The concern is no longer merely operational (“editors are annoyed”) but epistemic: whether the scientific literature can continue to function reliably as its own quality-control system under current growth conditions. We are already seeing the increasing discussion of downstream effects on the functioning of science itself:
- delayed dissemination of valid findings,
- weaker filtering of flawed studies,
- increased publication of low-quality work,
- erosion of trust in peer review,
- and distortion of scientific incentives.
A Call for Professional Referees
The recommendations from the Lancet team are insightful but perhaps naive. They suggest publishers verify references pre-publication, indexing services add metadata on "citation validity," and databases track fabricated citations [6]. The problem is not dissimilar from that experienced in MedComms some decades ago. There professional medical writers are expected to submit all source materials with supporting evidence marked-up for confirmation by the client. This represents a simple ‘human-in-the-loop’ fix, but one journals refuse to face. The additional burden on reviewers would require some reward more than the pathetic ‘recognition’ currently offered. The peer review system is in crisis; when submitting our work to journals we are regularly required to provide the details of a host of potential referees and it takes over 35 invites to get two reviewers [9]. We simply cannot expect volunteers drowning in their own work to fact-check 50 references for free.

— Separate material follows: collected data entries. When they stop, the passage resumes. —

-- pv_equiv track=rewrite | github.com/Skamba/VibeSensor | apps/server/vibesensor/report/report_data.py | _has_relevant_reference_gap
-- ===== SOURCE A (Python) =====
-- def _has_relevant_reference_gap(findings: list[dict], primary_source: object) -> bool:
--     src = str(primary_source or "").strip().lower()
--     for finding in findings:
--         fid = str(finding.get("finding_id") or "").strip().upper()
--         if fid in {"REF_SPEED", "REF_SAMPLE_RATE"}:
--             return True
--         if fid == "REF_WHEEL" and src in {"wheel/tire", "driveline"}:
--             return True
--         if fid == "REF_ENGINE" and src == "engine":
--             return True
--     return False
-- ===== SOURCE B (Python) =====
-- def _has_relevant_reference_gap(findings: list[dict], primary_source: object) -> bool:
--     # Stage 1: a branch-free pass collects every normalized finding id.
--     fids = {str(f.get("finding_id") or "").strip().upper() for f in findings}
--     # Stage 2: test the three relevance conditions against the collected set.
--     if not fids.isdisjoint({"REF_SPEED", "REF_SAMPLE_RATE"}):
--         return True
--     src = str(primary_source or "").strip().lower()
--     if "REF_WHEEL" in fids and src in ("wheel/tire", "driveline"):
--         return True
--     return "REF_ENGINE" in fids and src == "engine"
-- ===== Notes on version B (the rewrite author's own statement) =====
-- stated objective: alternative
-- what changed: Inverts the decomposition: instead of A's per-finding if-chain with early return, B first collects the set of all normalized finding ids in one branch-free pass, then tests the three relevance conditions once against that collected set; correct because an early-return any-match over a boolean condition equals a disjunction over the collected elements.
import Mathlib
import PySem

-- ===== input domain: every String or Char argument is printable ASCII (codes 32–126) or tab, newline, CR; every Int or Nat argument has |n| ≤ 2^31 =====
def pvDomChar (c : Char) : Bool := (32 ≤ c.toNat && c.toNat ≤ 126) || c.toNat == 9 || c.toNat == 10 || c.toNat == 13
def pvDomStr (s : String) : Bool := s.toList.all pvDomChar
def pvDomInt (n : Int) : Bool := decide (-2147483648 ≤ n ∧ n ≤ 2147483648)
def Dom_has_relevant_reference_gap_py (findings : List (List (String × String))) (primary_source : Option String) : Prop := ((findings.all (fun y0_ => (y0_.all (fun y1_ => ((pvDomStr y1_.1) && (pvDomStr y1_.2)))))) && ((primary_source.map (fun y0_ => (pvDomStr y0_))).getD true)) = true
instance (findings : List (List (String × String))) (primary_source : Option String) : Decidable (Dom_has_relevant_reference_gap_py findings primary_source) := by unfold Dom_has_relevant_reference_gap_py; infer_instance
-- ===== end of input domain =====

-- B inverts the decomposition: one branch-free pass collects the set of all
-- normalized finding ids, then the three relevance conditions are tested once
-- against that collected set (alternative decomposition, same cost).

-- ===== PORT A =====
-- A's for-loop with early returns, as structural recursion; the per-finding
-- if-chain stays inside the loop exactly as in A.
def hrrgLoopA (src : String) : List (List (String × String)) → Bool
  | [] => false
  | finding :: rest =>
    let fid := PySem.Str.upper (PySem.Str.strip (((PySem.Dict.mk finding).get? "finding_id").getD ""))
    if fid = "REF_SPEED" ∨ fid = "REF_SAMPLE_RATE" then true
    else if fid = "REF_WHEEL" ∧ (src = "wheel/tire" ∨ src = "driveline") then true
    else if fid = "REF_ENGINE" ∧ src = "engine" then true
    else hrrgLoopA src rest

def has_relevant_reference_gap_py (findings : List (List (String × String))) (primary_source : Option String) : Bool :=
  let src := PySem.Str.lower (PySem.Str.strip (primary_source.getD ""))
  hrrgLoopA src findings

-- ===== PORT B =====
-- normalization of one finding's id (the set comprehension's element)
def hrrgNorm (finding : List (String × String)) : String :=
  PySem.Str.upper (PySem.Str.strip (((PySem.Dict.mk finding).get? "finding_id").getD ""))

def has_relevant_reference_gap_py_alt (findings : List (List (String × String))) (primary_source : Option String) : Bool :=
  -- Stage 1: collect the set of all normalized finding ids
  let fids : PySem.Set String := PySem.Set.ofList (findings.map hrrgNorm)
  -- Stage 2: test the three relevance conditions against the collected set
  if ¬ (PySem.Set.isdisjoint fids (PySem.Set.ofList ["REF_SPEED", "REF_SAMPLE_RATE"]) = true) then true
  else
    let src := PySem.Str.lower (PySem.Str.strip (primary_source.getD ""))
    if PySem.Set.contains fids "REF_WHEEL" ∧ (src = "wheel/tire" ∨ src = "driveline") then true
    else PySem.Set.contains fids "REF_ENGINE" && (src == "engine")

-- ===== PRECONDITION & SPEC =====
def Spec_has_relevant_reference_gap_py (findings : List (List (String × String))) (primary_source : Option String) (out : Bool) : Prop := out = has_relevant_reference_gap_py_alt findings primary_source
instance (findings : List (List (String × String))) (primary_source : Option String) (out : Bool) : Decidable (Spec_has_relevant_reference_gap_py findings primary_source out) := by unfold Spec_has_relevant_reference_gap_py; infer_instance

-- ===== CLAIM (what is proved, stated in full; the proofs are below) =====
def Claim_equal_has_relevant_reference_gap_py : Prop := ∀ (findings : List (List (String × String))) (primary_source : Option String), Dom_has_relevant_reference_gap_py findings primary_source → Spec_has_relevant_reference_gap_py findings primary_source (has_relevant_reference_gap_py findings primary_source)

-- ===== LEMMAS AND PROOFS =====
-- A's early-return loop holds iff some finding satisfies its if-chain
theorem hrrg_loop_iff (src : String) (fs : List (List (String × String))) :
    hrrgLoopA src fs = true
      ↔ ∃ f ∈ fs, (hrrgNorm f = "REF_SPEED" ∨ hrrgNorm f = "REF_SAMPLE_RATE")
          ∨ (hrrgNorm f = "REF_WHEEL" ∧ (src = "wheel/tire" ∨ src = "driveline"))
          ∨ (hrrgNorm f = "REF_ENGINE" ∧ src = "engine") := by
  induction fs with
  | nil => simp [hrrgLoopA]
  | cons f rest ih =>
    simp only [hrrgLoopA, hrrgNorm]
    split_ifs with h1 h2 h3
    · simp only [List.mem_cons, true_iff]
      exact ⟨f, Or.inl rfl, Or.inl h1⟩
    · simp only [List.mem_cons, true_iff]
      exact ⟨f, Or.inl rfl, Or.inr (Or.inl h2)⟩
    · simp only [List.mem_cons, true_iff]
      exact ⟨f, Or.inl rfl, Or.inr (Or.inr h3)⟩
    · rw [ih]
      constructor
      · rintro ⟨g, hg, hp⟩; exact ⟨g, List.mem_cons_of_mem _ hg, hp⟩
      · rintro ⟨g, hg, hp⟩
        rcases List.mem_cons.mp hg with rfl | hg'
        · rcases hp with hp | hp | hp
          exacts [absurd hp h1, absurd hp h2, absurd hp h3]
        · exact ⟨g, hg', hp⟩

-- B's set membership is existence in the collecting pass
theorem hrrg_contains_iff (fs : List (List (String × String))) (x : String) :
    PySem.Set.contains (PySem.Set.ofList (fs.map hrrgNorm)) x = true
      ↔ ∃ f ∈ fs, hrrgNorm f = x := by
  rw [PySem.Set.contains_iff, PySem.Set.mem_ofList, List.mem_map]

-- B's disjointness test is absence of the two unconditional ids
theorem hrrg_disjoint_iff (fs : List (List (String × String))) :
    PySem.Set.isdisjoint (PySem.Set.ofList (fs.map hrrgNorm))
        (PySem.Set.ofList ["REF_SPEED", "REF_SAMPLE_RATE"]) = true
      ↔ ¬ ∃ f ∈ fs, hrrgNorm f = "REF_SPEED" ∨ hrrgNorm f = "REF_SAMPLE_RATE" := by
  rw [PySem.Set.isdisjoint_iff]
  constructor
  · rintro h ⟨f, hf, hp⟩
    exact h _ ((PySem.Set.mem_ofList _ _).mpr (List.mem_map_of_mem hf))
      ((PySem.Set.mem_ofList _ _).mpr (by rcases hp with hp | hp <;> simp [hp]))
  · intro h x hx hmem
    obtain ⟨f, hf, rfl⟩ := List.mem_map.mp ((PySem.Set.mem_ofList _ _).mp hx)
    refine h ⟨f, hf, ?_⟩
    have hm := (PySem.Set.mem_ofList _ _).mp hmem
    simpa using hm

-- ===== VERDICT (by name: the statement is the Claim_ definition above) =====
theorem has_relevant_reference_gap_py_spec : Claim_equal_has_relevant_reference_gap_py := by
  intro findings primary_source _
  unfold Spec_has_relevant_reference_gap_py
  simp only [has_relevant_reference_gap_py, has_relevant_reference_gap_py_alt]
  rw [Bool.eq_iff_iff, hrrg_loop_iff]
  by_cases hs : ∃ f ∈ findings, hrrgNorm f = "REF_SPEED" ∨ hrrgNorm f = "REF_SAMPLE_RATE"
  · rw [if_pos (show ¬ _ from fun h => (hrrg_disjoint_iff findings).mp h hs)]
    simp only [iff_true]
    obtain ⟨f, hf, hp⟩ := hs
    exact ⟨f, hf, Or.inl hp⟩
  · rw [if_neg (fun h => h ((hrrg_disjoint_iff findings).mpr hs))]
    split_ifs with h2
    · simp only [iff_true]
      obtain ⟨f, hf, hw⟩ := (hrrg_contains_iff findings "REF_WHEEL").mp h2.1
      exact ⟨f, hf, Or.inr (Or.inl ⟨hw, h2.2⟩)⟩
    · rw [Bool.and_eq_true, beq_iff_eq, hrrg_contains_iff]
      constructor
      · rintro ⟨f, hf, hp | hp | hp⟩
        · exact absurd ⟨f, hf, hp⟩ hs
        · exact absurd ⟨(hrrg_contains_iff findings "REF_WHEEL").mpr ⟨f, hf, hp.1⟩, hp.2⟩ h2
        · exact ⟨⟨f, hf, hp.1⟩, hp.2⟩
      · rintro ⟨⟨f, hf, hp⟩, he⟩
        exact ⟨f, hf, Or.inr (Or.inr ⟨hp, he⟩)⟩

I’ve said it before and I’ll say it again, it’s time for a radical shift. We need to stop the fantasy of AI checking AI’s homework. We need to fund professional referees, a return to peer review, introducing scientists appropriately rewarded to verify the integrity of the publication record [9][13]. Until then, treat every reference list you read with suspicion. The illusion of accuracy has shattered.
References
- Hardman TC (2018). Do you remember Index Medicus? Ramblings of an old fool.
- Ucar, I., López-Fernandino, F., Rodriguez-Ulibarri, P. et al. Growth in the number of references in engineering journal papers during the 1972–2013 period. Scientometrics 98, 1855–1864 (2014).

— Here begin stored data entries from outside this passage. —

-- A's outer loop: pointwise addition of the per-transaction indicators
theorem pvA_outer (itemsets : List (List String)) :
    ∀ (ds : List (List String)) (freq : List Int), freq.length = itemsets.length →
      ds.foldl (fun freq subset =>
        (PySem.List.enumerate itemsets 0).foldl
          (fun freq p =>
            if PySem.Set.equal (PySem.Set.diff p.2 subset) PySem.Set.empty then
              freq.set p.1.toNat (freq.getD p.1.toNat 0 + 1)
            else freq) freq) freq
      = List.zipWith (fun t c => c + (ds.countP (pvP t) : Int)) itemsets freq := by
  intro ds
  induction ds with
  | nil =>
    intro freq h
    simp only [List.foldl_nil, List.countP_nil, Nat.cast_zero, add_zero]
    exact (pv_zipWith_snd itemsets freq h).symm
  | cons d ds ih =>
    intro freq h
    have hinner := pvA_inner d itemsets [] freq h
    simp only [List.length_nil, Nat.cast_zero, List.nil_append] at hinner
    rw [List.foldl_cons, hinner,
      ih _ (by simp [List.length_zipWith, h]),
      pv_zipWith_zipWith]
    have hfun : (fun (t : List String) (c : Int) =>
        (if pvP t d then c + 1 else c) + ((ds.countP (pvP t) : Nat) : Int))
        = fun t c => c + (((d :: ds).countP (pvP t) : Nat) : Int) := by
      funext t c
      by_cases hc : pvP t d <;> simp [hc] <;> omega

    rw [hfun]

-- A computes the map of containment counts
theorem pvA_eq (dataset itemsets : List (List String)) :
    calc_set_frequency dataset itemsets
      = itemsets.map (fun t => (dataset.countP (pvP t) : Int)) := by
  unfold calc_set_frequency
  rw [PySem.List.foldl_append_singleton_eq_map]
  rw [pvA_outer itemsets dataset _ (by simp [PySem.List.length_enumerate])]
  rw [List.nil_append, List.zipWith_map_right]
  simp only [zero_add]
  exact pv_zipWith_left (fun t => ((dataset.countP (pvP t) : Nat) : Int)) itemsets
    (PySem.List.enumerate itemsets 0) (by simp [PySem.List.length_enumerate])

-- B: one transaction's items update the posting dict at exactly its members
theorem pvB_inner (idx : Int) (item : String) :
    ∀ (subset : List String) (d : PySem.Dict String (PySem.Set Int)),
      (subset.foldl (fun d it =>
          d.insert it (PySem.Set.add (d.getD it PySem.Set.empty) idx)) d).getD item PySem.Set.empty
      = if subset.contains item then PySem.Set.add (d.getD item PySem.Set.empty) idx
        else d.getD item PySem.Set.empty := by
  intro subset
  induction subset with
  | nil => intro d; simp
  | cons s rest ih =>
    intro d
    rw [List.foldl_cons, ih]
    by_cases hs : item = s
    · subst hs
      by_cases hr : rest.contains item
      · simp
      · simp
    · by_cases hr : rest.contains item
      · simp [PySem.Dict.getD_insert, hs]
      · have hne : (s :: rest).contains item = false := by
          simp only [List.contains_cons, Bool.or_eq_false_iff, beq_eq_false_iff_ne, ne_eq]
          exact ⟨hs, by simpa using hr⟩
        simp only [hne, Bool.false_eq_true, if_false]
        rw [if_neg (by simpa using hr), PySem.Dict.getD_insert, if_neg hs]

- Jeppe Nicolaisen & Tove Faber Frandsen, 2021. "Number of references: a large-scale study of interval ratios," Scientometrics, Springer; Akadémiai Kiadó, vol. 126(1), pages 259-285, January.
- Susana Sánchez-Gil, Juan Gorraiz, David Melero-Fuentes. Reference density trends in the major disciplines. Journal of Informetrics, Volume 12, Issue 1, 2018, Pages 42-58.
- Jergas H, Baethge C. Quotation accuracy in medical journal articles—a systematic review and meta-analysis. PeerJ. 2015;3:e1364.
- Topaz M, et al. Fabricated references in biomedical literature: a 2023-2026 audit of PubMed Central. Lancet. 2026 May;387(10033):e21-e22.
- Retraction Watch. One in 277 PubMed-indexed papers in 2026 shows fabricated references, says analysis. 2026 May 7.
- Niche Science & Technology Ltd. (2020). An Insider’s Insight on Literature Searches.
- Longrois D, Rozencwaig S, Guinot PG. Rethinking peer review in medicine: From trust to transformation. J Crit Care Med. 2025;11(3):205-207.
- Albert, A.Y.K., Gow, J.L., Cobra, A. et al. Is it becoming harder to secure reviewers for peer review? A test with data from five ecology journals. Res Integr Peer Rev 1, 14 (2016).
- Meyerson, L.A., Suzzi-Simmons, A. & Simberloff, D. Quantifying reviewer declines in scientific publishing: twenty-one years of data from biological invasions 2002–2024.Biol Invasions 27, 223 (2025).
- Bergstrom CT, Gross K. Screening, sorting, and the feedback cycles that imperil peer review. PLoS Biol. 2026 Feb 24;24(2):e3003650.
- Hardman TC (2024). Are Science Publishers Monster Predators?